I have seen two major incidents (misfill) from my store and each pharmacists got sued.
One patient ended up in ER (got 10 times stronger strenth for steroid). And other patient had wrong sig (it was 1 qd but put got 2 bid).

To make long story short, both still are working.
Patients sued them and those pharmacists got some calls from lawyers, insurances and corporate. I dont know more detail but I do know that they are still working.
 
I'm not going to talk about the Eric Cropp case, since that was a travesty of justice. It is really situational. What gets to the pharmacist is the anxiety and self-doubt that never gets relieved even with legal closure. I used to work in the Office of Health Inspections, Inspector General for my agency (and still keep affiliate membership) and these misadventures happened which there are national committees that deal with peer review. I have seen everything from resumption of normal practice, resignation from a job, surrendering practice, and in three very unfortunate cases, suicide by both immediate and substance abuse means. Oddly enough, my agency does not fire personnel for honest mistakes (they will if a mistake was caused for controllable reasons like malice, lying during credentialing, or being under the influence and to say for some other issues, this agency has no problem firing whistleblowers). However, they have made forced reassignments and practice restrictions.

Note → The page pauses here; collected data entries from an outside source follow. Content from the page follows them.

-- pv_equiv track=rewrite | github.com/lebahoang/cp | leetcode/466.py | s2_chars
-- ===== SOURCE A (Python) =====
-- def s2_chars(s2):
--     c = 0
--     cur = ''
--     for i in s2:
--         if cur == '':
--             cur = i
--         elif i != cur:
--             return -1
--         c += 1
--     return c
-- ===== SOURCE B (Python) =====
-- def s2_chars(s2):
--     items = list(s2)
--     return len(items) if len(set(items)) <= 1 else -1
-- ===== Notes on version B (the rewrite author's own statement) =====
-- stated objective: simpler
-- what changed: Replaces the early-exit loop with a running counter and a sentinel variable by a full materialization plus a distinct-element (set) cardinality test: len(items) when at most one distinct char, else -1.
import Mathlib
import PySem

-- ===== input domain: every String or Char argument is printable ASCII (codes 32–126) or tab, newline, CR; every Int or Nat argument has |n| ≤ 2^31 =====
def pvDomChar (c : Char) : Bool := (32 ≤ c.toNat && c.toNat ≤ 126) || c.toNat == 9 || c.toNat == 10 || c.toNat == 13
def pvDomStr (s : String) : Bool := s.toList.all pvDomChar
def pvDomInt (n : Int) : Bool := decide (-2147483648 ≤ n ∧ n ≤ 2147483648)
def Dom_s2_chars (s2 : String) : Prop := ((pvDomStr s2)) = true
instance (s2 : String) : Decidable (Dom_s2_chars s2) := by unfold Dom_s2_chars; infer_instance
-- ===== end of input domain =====

-- B replaces A's early-exit loop with a current-char sentinel by a set-cardinality test: simpler.


-- ===== PORT A =====
-- Python's cur starts as '' and then always holds one char: Option Char models the sentinel.
def s2charsLoop : List Char → Int → Option Char → Int
  | [], c, _ => c
  | i :: t, c, none => s2charsLoop t (c + 1) (some i)
  | i :: t, c, some cur => if i ≠ cur then -1 else s2charsLoop t (c + 1) (some cur)

def s2_chars (s2 : String) : Int := s2charsLoop s2.toList 0 none

-- ===== PORT B =====
def s2_chars_alt (s2 : String) : Int :=
  let items := s2.toList
  if (PySem.Set.ofList items).length ≤ 1 then (items.length : Int) else -1

-- ===== PRECONDITION & SPEC =====
def Spec_s2_chars (s2 : String) (out : Int) : Prop := out = s2_chars_alt s2
instance (s2 : String) (out : Int) : Decidable (Spec_s2_chars s2 out) := by unfold Spec_s2_chars; infer_instance

-- ===== CLAIM (what is proved, stated in full; the proofs are below) =====
def Claim_equal_s2_chars : Prop := ∀ (s2 : String), Dom_s2_chars s2 → Spec_s2_chars s2 (s2_chars s2)

-- ===== LEMMAS AND PROOFS =====

-- A's loop after fixing 'cur': counts if every remaining char equals cur, else -1.
theorem s2charsLoop_some (t : List Char) (c : Int) (cur : Char) :
    s2charsLoop t c (some cur) =
      if t.all (· == cur) then c + t.length else -1 := by
  induction t generalizing c with
  | nil => simp [s2charsLoop]
  | cons i t ih =>
    by_cases h : i = cur
    · subst h
      rw [s2charsLoop, if_neg (by simp), ih, List.all_cons]
      by_cases ht : t.all (· == i) = true
      · simp [ht]; push_cast; ring
      · simp [ht]
    · simp [s2charsLoop, h, List.all_cons]

theorem two_le_length_of_mem {i j : Char} {l : List Char} (hi : i ∈ l) (hj : j ∈ l)
    (hne : i ≠ j) : 2 ≤ l.length := by
  cases l with
  | nil => simp at hi
  | cons x r =>
    cases r with
    | nil =>
      simp at hi hj
      subst hi; subst hj; exact absurd rfl hne
    | cons y r' => simp

theorem set_singleton_iff_all (i : Char) (t : List Char) :
    (PySem.Set.ofList (i :: t)).length ≤ 1 ↔ t.all (· == i) = true := by
  induction t generalizing i with
  | nil => simp [PySem.Set.ofList]
  | cons j t ih =>
    by_cases h : j = i
    · subst h
      constructor
      · intro hlen
        simp only [List.all_cons, beq_self_eq_true, Bool.true_and]
        have : (PySem.Set.ofList (j :: t)).length ≤ 1 := by
          simpa [PySem.Set.ofList, List.foldl, PySem.Set.add, PySem.Set.contains] using hlen
        exact (ih j).mp this
      · intro hall
        simp only [List.all_cons, beq_self_eq_true, Bool.true_and] at hall
        simpa [PySem.Set.ofList, List.foldl, PySem.Set.add, PySem.Set.contains] using (ih j).mpr hall
    · constructor
      · intro hlen
        exfalso
        have hmem : i ∈ PySem.Set.ofList (i :: j :: t) := by
          simp [PySem.Set.mem_ofList]
        have hmem' : j ∈ PySem.Set.ofList (i :: j :: t) := by
          simp [PySem.Set.mem_ofList]
        have h2 : 2 ≤ (PySem.Set.ofList (i :: j :: t)).length :=
          two_le_length_of_mem hmem hmem' (fun hc => h hc.symm)
        omega
      · intro hall
        simp [List.all_cons] at hall
        exact absurd hall.1 (by simp [h])

theorem s2_chars_eq (s2 : String) : s2_chars s2 = s2_chars_alt s2 := by
  unfold s2_chars s2_chars_alt
  cases hl : s2.toList with
  | nil => simp [s2charsLoop, PySem.Set.ofList]
  | cons i t =>
    simp only [s2charsLoop, s2charsLoop_some]
    rcases Decidable.em (t.all (· == i) = true) with h | h
    · rw [if_pos h, if_pos ((set_singleton_iff_all i t).mpr h)]
      simp; ring
    · rw [if_neg h, if_neg (fun hc => h ((set_singleton_iff_all i t).mp hc))]

-- ===== VERDICT (by name: the statement is the Claim_ definition above) =====
theorem s2_chars_spec : Claim_equal_s2_chars := by
  intro s2 _
  unfold Spec_s2_chars
  exact s2_chars_eq s2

Absolutely follow what your liability insurance says, the lawyers for both Pharmacist Mutual and the APhA one are practiced. Also, I have probably committed the same mistake you have, but lucked out by either having it caught before harm or in a situation where harm was not the result. That sort of mistake can happen to anyone, and it is a combination of both a practice error and bad circumstantial luck.

It depends on your institution's culture for discipline for the involuntary part of your career fate. Just culture institutions won't get you fired, but will get you sidelined into retraining and administrative work until you resume (or not). Government covers it up, and if not, you just get an SF-50 reassignment to Quality and Performance to fill out paperwork on these incidents in ASISTS for the rest of your career (ironic, isn't it?).

What you need to do is basically acknowledge the misadventure for what it is, take accountability (but don't go out of your way to punish yourself, trust the system for that), and stay the course until this works through the system. If you feel like self-harm/suicide, you do need to get immediate professional help as that doesn't make the situation better for anyone especially yourself. In the cases that I took on, part of the script that comes with the matter is that I advise a practitioner not to act with a guilty conscience until after official action is complete and the practitioner had time to reflect on the process. The only exception was that if they thought that they were driven to distraction by brooding over the incident, in which case we reassigned them to a non-patient care position until psychologically fit to return.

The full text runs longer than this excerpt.